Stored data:
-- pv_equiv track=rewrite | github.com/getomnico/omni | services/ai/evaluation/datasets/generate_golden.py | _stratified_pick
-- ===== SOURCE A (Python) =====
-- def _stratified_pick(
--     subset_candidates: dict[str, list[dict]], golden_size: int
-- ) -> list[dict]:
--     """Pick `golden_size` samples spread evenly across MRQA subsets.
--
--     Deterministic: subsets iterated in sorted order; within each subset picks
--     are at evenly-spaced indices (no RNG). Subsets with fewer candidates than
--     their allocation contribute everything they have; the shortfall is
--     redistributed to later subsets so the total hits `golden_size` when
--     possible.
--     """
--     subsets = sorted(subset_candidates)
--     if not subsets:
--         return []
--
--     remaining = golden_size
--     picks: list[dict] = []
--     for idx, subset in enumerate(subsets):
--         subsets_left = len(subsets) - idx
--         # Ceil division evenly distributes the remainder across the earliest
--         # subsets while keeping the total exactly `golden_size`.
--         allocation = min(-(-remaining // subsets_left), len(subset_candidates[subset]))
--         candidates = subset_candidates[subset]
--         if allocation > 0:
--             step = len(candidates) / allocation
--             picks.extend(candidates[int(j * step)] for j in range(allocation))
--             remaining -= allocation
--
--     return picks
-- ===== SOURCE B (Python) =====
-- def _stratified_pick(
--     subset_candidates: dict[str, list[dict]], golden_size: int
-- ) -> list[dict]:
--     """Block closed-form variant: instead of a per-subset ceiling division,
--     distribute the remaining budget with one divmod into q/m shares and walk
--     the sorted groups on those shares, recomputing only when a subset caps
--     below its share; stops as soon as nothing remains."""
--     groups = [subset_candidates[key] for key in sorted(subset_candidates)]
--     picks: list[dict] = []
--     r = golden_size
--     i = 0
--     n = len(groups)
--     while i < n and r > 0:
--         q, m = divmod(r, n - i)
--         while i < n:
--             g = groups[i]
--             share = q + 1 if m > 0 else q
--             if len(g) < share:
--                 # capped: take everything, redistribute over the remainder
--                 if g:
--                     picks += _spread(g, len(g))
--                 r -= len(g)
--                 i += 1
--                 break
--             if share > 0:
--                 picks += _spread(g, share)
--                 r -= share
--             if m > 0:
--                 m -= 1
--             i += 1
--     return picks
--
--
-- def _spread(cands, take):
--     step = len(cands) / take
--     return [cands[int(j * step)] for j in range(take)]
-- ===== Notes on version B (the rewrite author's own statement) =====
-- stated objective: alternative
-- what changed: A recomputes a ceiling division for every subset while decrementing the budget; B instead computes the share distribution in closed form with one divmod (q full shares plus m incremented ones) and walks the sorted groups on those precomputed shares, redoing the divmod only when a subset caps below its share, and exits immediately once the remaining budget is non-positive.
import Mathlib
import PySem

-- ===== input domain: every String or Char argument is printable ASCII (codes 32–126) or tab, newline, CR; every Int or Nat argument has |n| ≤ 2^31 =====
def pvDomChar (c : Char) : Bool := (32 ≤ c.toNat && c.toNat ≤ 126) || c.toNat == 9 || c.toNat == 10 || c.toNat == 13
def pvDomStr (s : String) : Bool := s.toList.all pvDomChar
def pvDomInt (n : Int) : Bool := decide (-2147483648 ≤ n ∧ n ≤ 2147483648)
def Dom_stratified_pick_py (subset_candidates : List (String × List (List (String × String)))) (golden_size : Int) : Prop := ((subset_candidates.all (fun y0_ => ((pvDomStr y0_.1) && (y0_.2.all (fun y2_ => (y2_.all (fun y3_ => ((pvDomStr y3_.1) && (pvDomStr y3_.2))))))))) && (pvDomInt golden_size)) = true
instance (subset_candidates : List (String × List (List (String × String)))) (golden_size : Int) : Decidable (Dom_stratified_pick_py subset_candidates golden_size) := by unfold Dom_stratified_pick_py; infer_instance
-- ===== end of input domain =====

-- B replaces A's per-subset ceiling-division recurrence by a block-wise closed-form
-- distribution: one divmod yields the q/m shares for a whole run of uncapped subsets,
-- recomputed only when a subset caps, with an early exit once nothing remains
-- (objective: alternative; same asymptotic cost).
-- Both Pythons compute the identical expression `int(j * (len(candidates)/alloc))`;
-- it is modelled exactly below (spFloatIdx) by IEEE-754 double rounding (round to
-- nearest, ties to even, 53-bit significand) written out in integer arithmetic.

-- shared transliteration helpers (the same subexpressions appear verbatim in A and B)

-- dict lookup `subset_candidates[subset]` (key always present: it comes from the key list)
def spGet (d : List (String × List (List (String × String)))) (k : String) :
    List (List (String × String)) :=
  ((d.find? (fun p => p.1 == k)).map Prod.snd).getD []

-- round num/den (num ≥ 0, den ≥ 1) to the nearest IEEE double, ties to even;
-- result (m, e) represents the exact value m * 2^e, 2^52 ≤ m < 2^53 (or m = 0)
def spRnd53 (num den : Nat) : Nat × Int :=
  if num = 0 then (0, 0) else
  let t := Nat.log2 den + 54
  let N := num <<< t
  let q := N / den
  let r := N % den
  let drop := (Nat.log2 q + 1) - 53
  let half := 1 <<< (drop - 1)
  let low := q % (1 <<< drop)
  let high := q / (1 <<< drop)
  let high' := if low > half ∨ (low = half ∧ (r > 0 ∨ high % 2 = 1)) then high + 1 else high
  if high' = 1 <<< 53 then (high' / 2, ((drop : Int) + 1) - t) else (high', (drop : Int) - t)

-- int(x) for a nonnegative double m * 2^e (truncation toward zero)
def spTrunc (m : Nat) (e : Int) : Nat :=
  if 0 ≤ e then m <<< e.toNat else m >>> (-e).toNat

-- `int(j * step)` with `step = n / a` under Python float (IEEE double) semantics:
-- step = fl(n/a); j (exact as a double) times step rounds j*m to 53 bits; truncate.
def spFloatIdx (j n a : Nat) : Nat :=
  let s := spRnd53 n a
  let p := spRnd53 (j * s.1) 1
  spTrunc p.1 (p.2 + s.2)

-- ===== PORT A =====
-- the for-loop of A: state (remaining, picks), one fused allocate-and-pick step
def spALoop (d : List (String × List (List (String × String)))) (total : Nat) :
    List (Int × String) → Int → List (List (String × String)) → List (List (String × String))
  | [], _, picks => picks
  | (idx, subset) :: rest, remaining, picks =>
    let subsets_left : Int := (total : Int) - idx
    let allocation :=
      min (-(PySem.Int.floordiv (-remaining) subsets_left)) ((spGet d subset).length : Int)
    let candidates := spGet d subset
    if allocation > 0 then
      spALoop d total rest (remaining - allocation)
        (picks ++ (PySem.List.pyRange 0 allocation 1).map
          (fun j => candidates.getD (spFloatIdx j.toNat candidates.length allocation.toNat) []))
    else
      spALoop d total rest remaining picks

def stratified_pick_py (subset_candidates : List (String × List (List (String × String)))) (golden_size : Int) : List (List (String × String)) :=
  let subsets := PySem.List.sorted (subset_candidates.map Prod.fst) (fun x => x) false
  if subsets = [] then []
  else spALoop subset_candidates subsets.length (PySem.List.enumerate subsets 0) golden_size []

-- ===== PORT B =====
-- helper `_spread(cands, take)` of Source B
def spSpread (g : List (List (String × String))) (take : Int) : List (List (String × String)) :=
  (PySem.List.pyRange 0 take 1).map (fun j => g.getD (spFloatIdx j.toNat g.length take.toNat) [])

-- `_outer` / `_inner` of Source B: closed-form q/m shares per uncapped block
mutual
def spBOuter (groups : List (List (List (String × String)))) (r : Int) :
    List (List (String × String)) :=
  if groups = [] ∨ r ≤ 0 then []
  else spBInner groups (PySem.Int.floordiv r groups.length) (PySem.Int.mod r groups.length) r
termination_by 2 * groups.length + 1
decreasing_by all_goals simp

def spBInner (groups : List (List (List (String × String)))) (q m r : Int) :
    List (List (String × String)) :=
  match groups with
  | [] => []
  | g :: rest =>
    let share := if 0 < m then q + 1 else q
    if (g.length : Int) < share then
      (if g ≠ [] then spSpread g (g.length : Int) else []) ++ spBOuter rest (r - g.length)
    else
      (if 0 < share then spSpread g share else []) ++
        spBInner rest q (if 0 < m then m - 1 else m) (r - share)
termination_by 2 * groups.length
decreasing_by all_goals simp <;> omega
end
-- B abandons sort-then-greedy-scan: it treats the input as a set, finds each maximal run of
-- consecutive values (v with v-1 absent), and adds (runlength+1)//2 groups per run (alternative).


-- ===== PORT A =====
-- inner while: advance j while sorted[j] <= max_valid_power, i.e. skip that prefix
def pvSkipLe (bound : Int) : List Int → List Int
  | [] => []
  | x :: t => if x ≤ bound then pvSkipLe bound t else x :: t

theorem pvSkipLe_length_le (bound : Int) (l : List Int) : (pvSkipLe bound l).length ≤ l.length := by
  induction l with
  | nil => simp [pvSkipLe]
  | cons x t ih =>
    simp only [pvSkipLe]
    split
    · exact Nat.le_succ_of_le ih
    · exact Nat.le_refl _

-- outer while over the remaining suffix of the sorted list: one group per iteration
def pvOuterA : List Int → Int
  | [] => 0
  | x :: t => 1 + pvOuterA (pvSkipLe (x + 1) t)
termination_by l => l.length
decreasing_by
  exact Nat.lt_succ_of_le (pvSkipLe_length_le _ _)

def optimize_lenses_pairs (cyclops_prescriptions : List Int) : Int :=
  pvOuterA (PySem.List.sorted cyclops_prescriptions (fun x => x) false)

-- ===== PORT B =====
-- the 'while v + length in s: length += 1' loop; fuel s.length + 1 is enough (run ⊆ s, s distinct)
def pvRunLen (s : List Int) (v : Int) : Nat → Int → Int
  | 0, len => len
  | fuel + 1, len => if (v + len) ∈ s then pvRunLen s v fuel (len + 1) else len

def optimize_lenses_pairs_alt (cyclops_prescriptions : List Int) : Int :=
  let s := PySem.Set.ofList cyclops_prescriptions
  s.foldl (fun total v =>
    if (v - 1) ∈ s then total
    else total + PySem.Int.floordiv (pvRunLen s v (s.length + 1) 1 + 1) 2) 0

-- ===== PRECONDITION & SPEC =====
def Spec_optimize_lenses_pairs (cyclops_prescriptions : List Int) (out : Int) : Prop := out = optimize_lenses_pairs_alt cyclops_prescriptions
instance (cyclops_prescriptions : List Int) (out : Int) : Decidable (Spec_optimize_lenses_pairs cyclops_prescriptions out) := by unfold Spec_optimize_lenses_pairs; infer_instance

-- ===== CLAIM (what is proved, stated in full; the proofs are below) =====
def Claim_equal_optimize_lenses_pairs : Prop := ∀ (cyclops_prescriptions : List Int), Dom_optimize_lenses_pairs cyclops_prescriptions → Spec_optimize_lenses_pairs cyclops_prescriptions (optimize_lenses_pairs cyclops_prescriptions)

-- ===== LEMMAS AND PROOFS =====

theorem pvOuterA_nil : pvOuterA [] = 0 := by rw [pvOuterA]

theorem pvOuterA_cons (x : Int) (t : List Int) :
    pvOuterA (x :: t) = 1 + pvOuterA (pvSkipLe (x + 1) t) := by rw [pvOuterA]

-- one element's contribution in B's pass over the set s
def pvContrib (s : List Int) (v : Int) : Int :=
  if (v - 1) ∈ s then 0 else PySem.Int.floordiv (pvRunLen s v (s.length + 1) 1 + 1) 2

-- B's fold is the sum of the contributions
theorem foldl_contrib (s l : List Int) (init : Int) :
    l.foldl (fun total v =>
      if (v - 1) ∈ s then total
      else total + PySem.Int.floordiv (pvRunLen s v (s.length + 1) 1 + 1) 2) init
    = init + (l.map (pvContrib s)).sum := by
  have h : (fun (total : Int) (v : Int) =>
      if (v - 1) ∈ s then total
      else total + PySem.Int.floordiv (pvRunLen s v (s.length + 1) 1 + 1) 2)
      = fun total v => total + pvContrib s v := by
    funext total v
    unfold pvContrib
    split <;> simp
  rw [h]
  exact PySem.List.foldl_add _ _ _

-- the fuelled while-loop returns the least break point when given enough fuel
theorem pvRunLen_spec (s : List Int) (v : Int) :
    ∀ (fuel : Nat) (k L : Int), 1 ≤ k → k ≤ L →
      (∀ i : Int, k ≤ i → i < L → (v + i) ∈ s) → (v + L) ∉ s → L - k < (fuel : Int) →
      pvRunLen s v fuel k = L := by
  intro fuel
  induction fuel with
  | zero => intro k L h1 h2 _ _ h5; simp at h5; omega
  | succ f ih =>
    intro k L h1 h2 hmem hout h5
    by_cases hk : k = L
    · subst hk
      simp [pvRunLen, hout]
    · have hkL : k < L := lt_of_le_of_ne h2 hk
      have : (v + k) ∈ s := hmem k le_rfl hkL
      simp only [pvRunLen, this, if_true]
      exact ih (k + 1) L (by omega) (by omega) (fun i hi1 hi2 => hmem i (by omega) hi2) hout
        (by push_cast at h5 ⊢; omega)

* **TASK PROMPT**:
Look through the entries above; find each line with the word "exactly" and copy it.

* **SOLUTION FOR THIS EXERCISE**:
--         # subsets while keeping the total exactly `golden_size`.
-- it is modelled exactly below (spFloatIdx) by IEEE-754 double rounding (round to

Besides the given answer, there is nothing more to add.